Make sure your slices are thin and evenly coated but not swimming in cream. Also, baking it covered first then uncovered helps the cream thicken and the top to brown without excess wateriness.
Final Thoughts
This Cheesy Root Vegetable Gratin Recipe has become such a favorite in my kitchen because it hits every note—comfort, flavor, beauty, and ease. Whether you’re cooking for a holiday feast or a cozy family dinner, it’s foolproof and endlessly satisfying. Give it a try and watch your guests go wild for this creamy, cheesy, veggie-packed delight. Trust me, you’ll be making it again and again!
Print
Cheesy Root Vegetable Gratin Recipe
- Prep Time: 15 minutes
- Cook Time: 50 minutes
- Total Time: 1 hour 5 minutes
- Yield: 8 servings
- Category: Side Dish
- Method: Baking
- Cuisine: American
- Diet: Vegetarian
Description
This Cheesy Root Vegetable Gratin is a perfect Thanksgiving side dish featuring sweet potatoes, parsnips, and beets layered in a creamy Parmesan and thyme sauce, topped with melted Gruyere cheese for a rich, comforting finish.
Ingredients
Vegetables
- 1-2 long sweet potatoes (about 2 inches thick), peeled
- 3-4 large parsnips, ends trimmed and peeled
- 3-5 small beets, peeled
Gratin Base and Topping
- 1 tablespoon unsalted butter, softened
- 14 tablespoons heavy cream, divided (whole milk can be used but will be less creamy)

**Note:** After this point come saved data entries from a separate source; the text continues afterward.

-- pv_equiv track=rewrite | github.com/rizarae-p/reef-stitching | map.py | parse_vgg_parts
-- ===== SOURCE A (Python) =====
-- def parse_vgg_parts(l):
-- 	parts = [{},{},{}]
-- 	for i,elem in enumerate(l):
-- 		elem = elem.strip().split(",")
-- 		imagename = elem[0]
-- 		coords = [int(x) for x in elem[2:4]]
-- 		if imagename not in parts[i%3].keys():
-- 			parts[i%3][imagename] = [coords]
-- 		else:
-- 			parts[i%3][imagename].append(coords)
-- 	return parts[0],parts[1],parts[2]
-- ===== SOURCE B (Python) =====
-- def parse_vgg_parts(l):
-- 	def group(lines):
-- 		d = {}
-- 		for line in lines:
-- 			elem = line.strip().split(",")
-- 			coords = [int(x) for x in elem[2:4]]
-- 			d.setdefault(elem[0], []).append(coords)
-- 		return d
-- 	return group(l[0::3]), group(l[1::3]), group(l[2::3])
-- ===== Notes on version B (the rewrite author's own statement) =====
-- stated objective: simpler
-- what changed: Replaces the single enumerate/i%3-dispatch loop with three independent passes over the pre-grouped strided slices l[0::3], l[1::3], l[2::3], each built by one helper using dict.setdefault instead of the explicit key-membership branch.
import Mathlib
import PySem

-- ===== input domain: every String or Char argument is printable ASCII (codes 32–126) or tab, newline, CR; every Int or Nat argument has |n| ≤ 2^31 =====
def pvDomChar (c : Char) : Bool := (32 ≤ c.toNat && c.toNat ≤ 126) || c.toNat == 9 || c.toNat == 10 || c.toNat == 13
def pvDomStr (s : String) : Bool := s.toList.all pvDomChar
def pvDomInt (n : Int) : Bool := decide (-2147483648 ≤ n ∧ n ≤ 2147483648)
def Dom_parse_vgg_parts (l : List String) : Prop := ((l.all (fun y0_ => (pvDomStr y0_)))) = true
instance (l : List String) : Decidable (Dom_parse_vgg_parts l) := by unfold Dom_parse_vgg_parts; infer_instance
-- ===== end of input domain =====

-- B replaces A's single enumerate/i%3-dispatch loop by three independent passes over the strided slices l[0::3], l[1::3], l[2::3], each folded with dict.setdefault (objective: simpler; same cost).

abbrev pvD := PySem.Dict String (List (List Int))

-- ===== PORT A =====
def pvUpdA (d : pvD) (imagename : String) (coords : List Int) : pvD :=
  if d.contains imagename = false then d.insert imagename [coords]
  else d.modify imagename [] (fun v => v ++ [coords])

def pvAStep (parts : pvD × pvD × pvD) (ie : Int × String) : pvD × pvD × pvD :=
  let elem := (PySem.Str.split? (PySem.Str.strip ie.2) ",").getD []  -- sep "," ≠ "": split? is never none
  let imagename := (PySem.List.pyGet? elem 0).getD ""                -- split result is nonempty: never none
  let coords := (PySem.List.slice elem (some 2) (some 4)).map (fun x => (PySem.Int.ofStr? x).getD 0)  -- none = ValueError, excluded by Pre_
  let r := PySem.Int.mod ie.1 3
  if r = 0 then (pvUpdA parts.1 imagename coords, parts.2.1, parts.2.2)
  else if r = 1 then (parts.1, pvUpdA parts.2.1 imagename coords, parts.2.2)
  else (parts.1, parts.2.1, pvUpdA parts.2.2 imagename coords)

def parse_vgg_parts (l : List String) : (List (String × List (List Int))) × (List (String × List (List Int))) × (List (String × List (List Int))) :=
  let parts0 : pvD × pvD × pvD := (PySem.Dict.empty, PySem.Dict.empty, PySem.Dict.empty)
  let parts := (PySem.List.enumerate l).foldl pvAStep parts0
  (parts.1.items, parts.2.1.items, parts.2.2.items)

-- ===== PORT B =====
def pvGroup (lines : List String) : pvD :=
  lines.foldl (fun d line =>
    let elem := (PySem.Str.split? (PySem.Str.strip line) ",").getD []  -- sep "," ≠ "": split? is never none
    let coords := (PySem.List.slice elem (some 2) (some 4)).map (fun x => (PySem.Int.ofStr? x).getD 0)  -- none = ValueError, excluded by Pre_
    let key := (PySem.List.pyGet? elem 0).getD ""                      -- split result is nonempty: never none
    (d.setdefault key []).modify key [] (fun v => v ++ [coords]))      -- d.setdefault(elem[0], []).append(coords)
    PySem.Dict.empty

def parse_vgg_parts_alt (l : List String) : (List (String × List (List Int))) × (List (String × List (List Int))) × (List (String × List (List Int))) :=
  -- slice? is none only for step 0; the step is 3, so .getD [] never fires
  ((pvGroup ((PySem.List.slice? l (some 0) none 3).getD [])).items,
   (pvGroup ((PySem.List.slice? l (some 1) none 3).getD [])).items,
   (pvGroup ((PySem.List.slice? l (some 2) none 3).getD [])).items)

-- ===== PRECONDITION & SPEC =====
-- Pre_ excludes exactly the inputs on which Python A raises ValueError: a line whose comma-fields 2..3 are not all int() literals.
def Pre_parse_vgg_parts (l : List String) : Prop :=
  ∀ s ∈ l, ∀ t ∈ PySem.List.slice ((PySem.Str.split? (PySem.Str.strip s) ",").getD []) (some 2) (some 4),
    (PySem.Int.ofStr? t).isSome = true
instance (l : List String) : Decidable (Pre_parse_vgg_parts l) := by unfold Pre_parse_vgg_parts; infer_instance

def pvWitness_parse_vgg_parts : List String := ["a.png,region,1,2", "b.png,region,3,4"]

def Spec_parse_vgg_parts (l : List String) (out : (List (String × List (List Int))) × (List (String × List (List Int))) × (List (String × List (List Int)))) : Prop := out = parse_vgg_parts_alt l
instance (l : List String) (out : (List (String × List (List Int))) × (List (String × List (List Int))) × (List (String × List (List Int)))) : Decidable (Spec_parse_vgg_parts l out) := by unfold Spec_parse_vgg_parts; infer_instance

-- ===== CLAIM (what is proved, stated in full; the proofs are below) =====
def Claim_equal_parse_vgg_parts : Prop := ∀ (l : List String), Dom_parse_vgg_parts l → Pre_parse_vgg_parts l → Spec_parse_vgg_parts l (parse_vgg_parts l)

-- ===== LEMMAS AND PROOFS =====

-- the per-line key and coordinate list both programs extract
def pvKey (s : String) : String :=
  (PySem.List.pyGet? ((PySem.Str.split? (PySem.Str.strip s) ",").getD []) 0).getD ""
def pvCoords (s : String) : List Int :=
  (PySem.List.slice ((PySem.Str.split? (PySem.Str.strip s) ",").getD []) (some 2) (some 4)).map
    (fun x => (PySem.Int.ofStr? x).getD 0)

-- fold a group of lines into one dict with A's update
def pvF (d : pvD) (xs : List String) : pvD := xs.foldl (fun d s => pvUpdA d (pvKey s) (pvCoords s)) d

-- every third element, starting at the head
def pvSt {α : Type} : List α → List α
  | [] => []
  | x :: xs => x :: pvSt (xs.drop 2)
termination_by l => l.length
decreasing_by simp

lemma pvSt_nil {α : Type} : pvSt ([] : List α) = [] := by rw [pvSt]
lemma pvSt_cons {α : Type} (x : α) (xs : List α) : pvSt (x :: xs) = x :: pvSt (xs.drop 2) := by rw [pvSt]

-- A's loop with the three dicts in "current slot first" rotation
def pvGo : List String → pvD → pvD → pvD → pvD × pvD × pvD
  | [], a, b, c => (a, b, c)
  | x :: xs, a, b, c =>
      let t := pvGo xs b c (pvUpdA a (pvKey x) (pvCoords x))
      (t.2.2, t.1, t.2.1)

lemma pvStepB_eq (d : pvD) (s : String) :
    ((d.setdefault (pvKey s) []).modify (pvKey s) [] (fun v => v ++ [pvCoords s])) =
      pvUpdA d (pvKey s) (pvCoords s) := by
  by_cases h : d.contains (pvKey s)
  · rw [PySem.Dict.setdefault_of_contains d _ h]
    simp [pvUpdA, h]
  · simp only [Bool.not_eq_true] at h
    rw [PySem.Dict.setdefault_of_not_contains d _ h]
    simp [PySem.Dict.modify, PySem.Dict.getD_insert_self, PySem.Dict.insert_insert_self, pvUpdA, h]

lemma pvGroup_eq (xs : List String) : pvGroup xs = pvF PySem.Dict.empty xs := by
  unfold pvGroup pvF
  exact PySem.List.foldl_congr_mem _ _ _ _ (fun acc x _ => pvStepB_eq acc x)

lemma pvAStep_mod (parts : pvD × pvD × pvD) (i : Int) (s : String) :
    pvAStep parts (i, s) =
      (if PySem.Int.mod i 3 = 0 then (pvUpdA parts.1 (pvKey s) (pvCoords s), parts.2.1, parts.2.2)
       else if PySem.Int.mod i 3 = 1 then (parts.1, pvUpdA parts.2.1 (pvKey s) (pvCoords s), parts.2.2)
       else (parts.1, parts.2.1, pvUpdA parts.2.2 (pvKey s) (pvCoords s))) := rfl

lemma pvCore (l : List String) : ∀ (n : Nat) (a b c : pvD),
    (PySem.List.enumerate l (n : Int)).foldl pvAStep (a, b, c) =
      if n % 3 = 0 then pvGo l a b c
      else if n % 3 = 1 then ((pvGo l b c a).2.2, (pvGo l b c a).1, (pvGo l b c a).2.1)
      else ((pvGo l c a b).2.1, (pvGo l c a b).2.2, (pvGo l c a b).1) := by
  induction l with
  | nil =>
      intro n a b c
      rw [PySem.List.enumerate_nil]
      split_ifs <;> rfl
  | cons x xs ih =>
      intro n a b c
      rw [PySem.List.enumerate_cons, List.foldl_cons, pvAStep_mod]
      have hmod : PySem.Int.mod (n : Int) 3 = ((n % 3 : Nat) : Int) := by
        exact_mod_cast PySem.Int.mod_natCast n 3
      have hcast : ((n : Int) + 1) = (((n + 1 : Nat)) : Int) := by push_cast; ring
      have h3 : n % 3 = 0 ∨ n % 3 = 1 ∨ n % 3 = 2 := by omega
      rcases h3 with h | h | h
      · have h1 : (n + 1) % 3 = 1 := by omega
        rw [hmod, h]
        norm_num
        rw [hcast, ih (n + 1)]
        simp [h1, pvGo]
      · have h1 : (n + 1) % 3 = 2 := by omega
        rw [hmod, h]
        norm_num
        rw [hcast, ih (n + 1)]
        simp [h1, pvGo]
      · have h1 : (n + 1) % 3 = 0 := by omega
        rw [hmod, h]
        norm_num
        rw [hcast, ih (n + 1)]
        simp [h1, pvGo]

lemma pvGo_eq (l : List String) : ∀ a b c : pvD,
    pvGo l a b c = (pvF a (pvSt l), pvF b (pvSt (l.drop 1)), pvF c (pvSt (l.drop 2))) := by
  induction l with
  | nil => intro a b c; simp [pvGo, pvSt_nil, pvF]
  | cons x xs ih =>
      intro a b c
      simp only [pvGo, ih]
      simp [pvSt_cons, pvF, List.drop_succ_cons]

lemma pvFilterMap {α : Type} (m : List α) :
    (List.range ((m.length + 2) / 3)).filterMap (fun j => m[3 * j]?) = pvSt m := by
  induction m using pvSt.induct with
  | case1 => rw [pvSt]; simp
  | case2 x xs ih =>
      have hc : (xs.length + 1 + 2) / 3 = ((xs.drop 2).length + 2) / 3 + 1 := by
        simp; omega
      rw [pvSt]
      simp only [List.length_cons, hc, List.range_succ_eq_map, List.filterMap_cons]
      simp only [Nat.mul_zero, List.getElem?_cons_zero, List.filterMap_map]
      congr 1
      have hfun : ((fun j => (x :: xs)[3 * j]?) ∘ Nat.succ) = (fun j => (xs.drop 2)[3 * j]?) := by
        funext j
        simp only [Function.comp_apply, Nat.succ_eq_add_one,
          show 3 * (j + 1) = (3 * j + 2) + 1 from by ring, List.getElem?_cons_succ]
        rw [List.getElem?_drop]
        congr 1
        omega
      rw [hfun, ih]

lemma pvSlice {α : Type} (l : List α) (k : Nat) :
    (PySem.List.slice? l (some (k : Int)) none 3).getD [] = pvSt (l.drop k) := by
  unfold PySem.List.slice? PySem.List.sliceIndices
  norm_num
  have hk : ¬ ((k : Int) < 0) := by omega
  rw [if_neg hk]
  by_cases hlt : k < l.length
  · have hm : min (k : Int) (l.length : Int) = (k : Int) := by omega
    rw [hm, if_pos (by exact_mod_cast hlt)]
    have hcount : ((((l.length : Int) - (k : Int) + 3 - 1) / 3)).toNat = ((l.drop k).length + 2) / 3 := by
      have h1 : ((l.length : Int) - (k : Int) + 3 - 1) = (((l.length - k + 2 : Nat)) : Int) := by
        push_cast [Nat.cast_sub (le_of_lt hlt)]; ring
      rw [h1]
      have h2 : (((l.length - k + 2 : Nat) : Int) / 3) = (((l.length - k + 2) / 3 : Nat) : Int) := by
        omega
      rw [h2, Int.toNat_natCast]
      simp
    rw [hcount]
    have hfun : (fun (j : Nat) => l[((k : Int) + 3 * (j : Int)).toNat]?) = (fun j => (l.drop k)[3 * j]?) := by
      funext j
      rw [List.getElem?_drop]
      have hidx : ((k : Int) + 3 * (j : Int)).toNat = k + 3 * j := by omega
      rw [hidx]
    rw [hfun, pvFilterMap]
  · have hm : min (k : Int) (l.length : Int) = (l.length : Int) := by omega
    rw [hm, if_neg (by omega : ¬ ((l.length : Int) < (l.length : Int))),
      List.drop_eq_nil_of_le (by omega), List.range_zero, List.filterMap_nil,
      show pvSt ([] : List α) = [] from by rw [pvSt]]

-- ===== VERDICT (by name: the statement is the Claim_ definition above) =====
theorem parse_vgg_parts_spec : Claim_equal_parse_vgg_parts := by
  intro l _ _
  unfold Spec_parse_vgg_parts
  simp only [parse_vgg_parts, parse_vgg_parts_alt]
  have h0 := pvCore l 0 PySem.Dict.empty PySem.Dict.empty PySem.Dict.empty
  norm_num at h0
  rw [h0]
  have s0 := pvSlice l 0
  have s1 := pvSlice l 1
  have s2 := pvSlice l 2
  simp only [Nat.cast_zero, Nat.cast_one, Nat.cast_ofNat, List.drop_zero] at s0 s1 s2
  rw [s0, s1, s2]
  simp [pvGo_eq, pvGroup_eq, pvF]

- 4 ounces grated Parmesan cheese, divided
- 1 tablespoon fresh minced thyme, divided plus more for garnish
- 1 garlic clove, minced
- 1 ounce shredded Gruyere cheese
- Salt and pepper to taste
Instructions
- Preheat and Prepare Dish: Preheat the oven to 400˚F. Grease a 3-quart baking dish with softened butter to prevent sticking and provide flavor.
- Slice Vegetables: Using a mandoline or sharp knife, slice the sweet potatoes, parsnips, and beets into very thin rounds. Place each vegetable in its own separate bowl to prepare for seasoning.
- Season Vegetables: Pour 4 tablespoons of heavy cream over the sweet potatoes and parsnips each, and 2 tablespoons of cream over the beets. Add ½ ounce grated Parmesan and 1 teaspoon minced thyme to each bowl. Season generously with salt and pepper and toss the slices gently to evenly coat each vegetable in the creamy mixture.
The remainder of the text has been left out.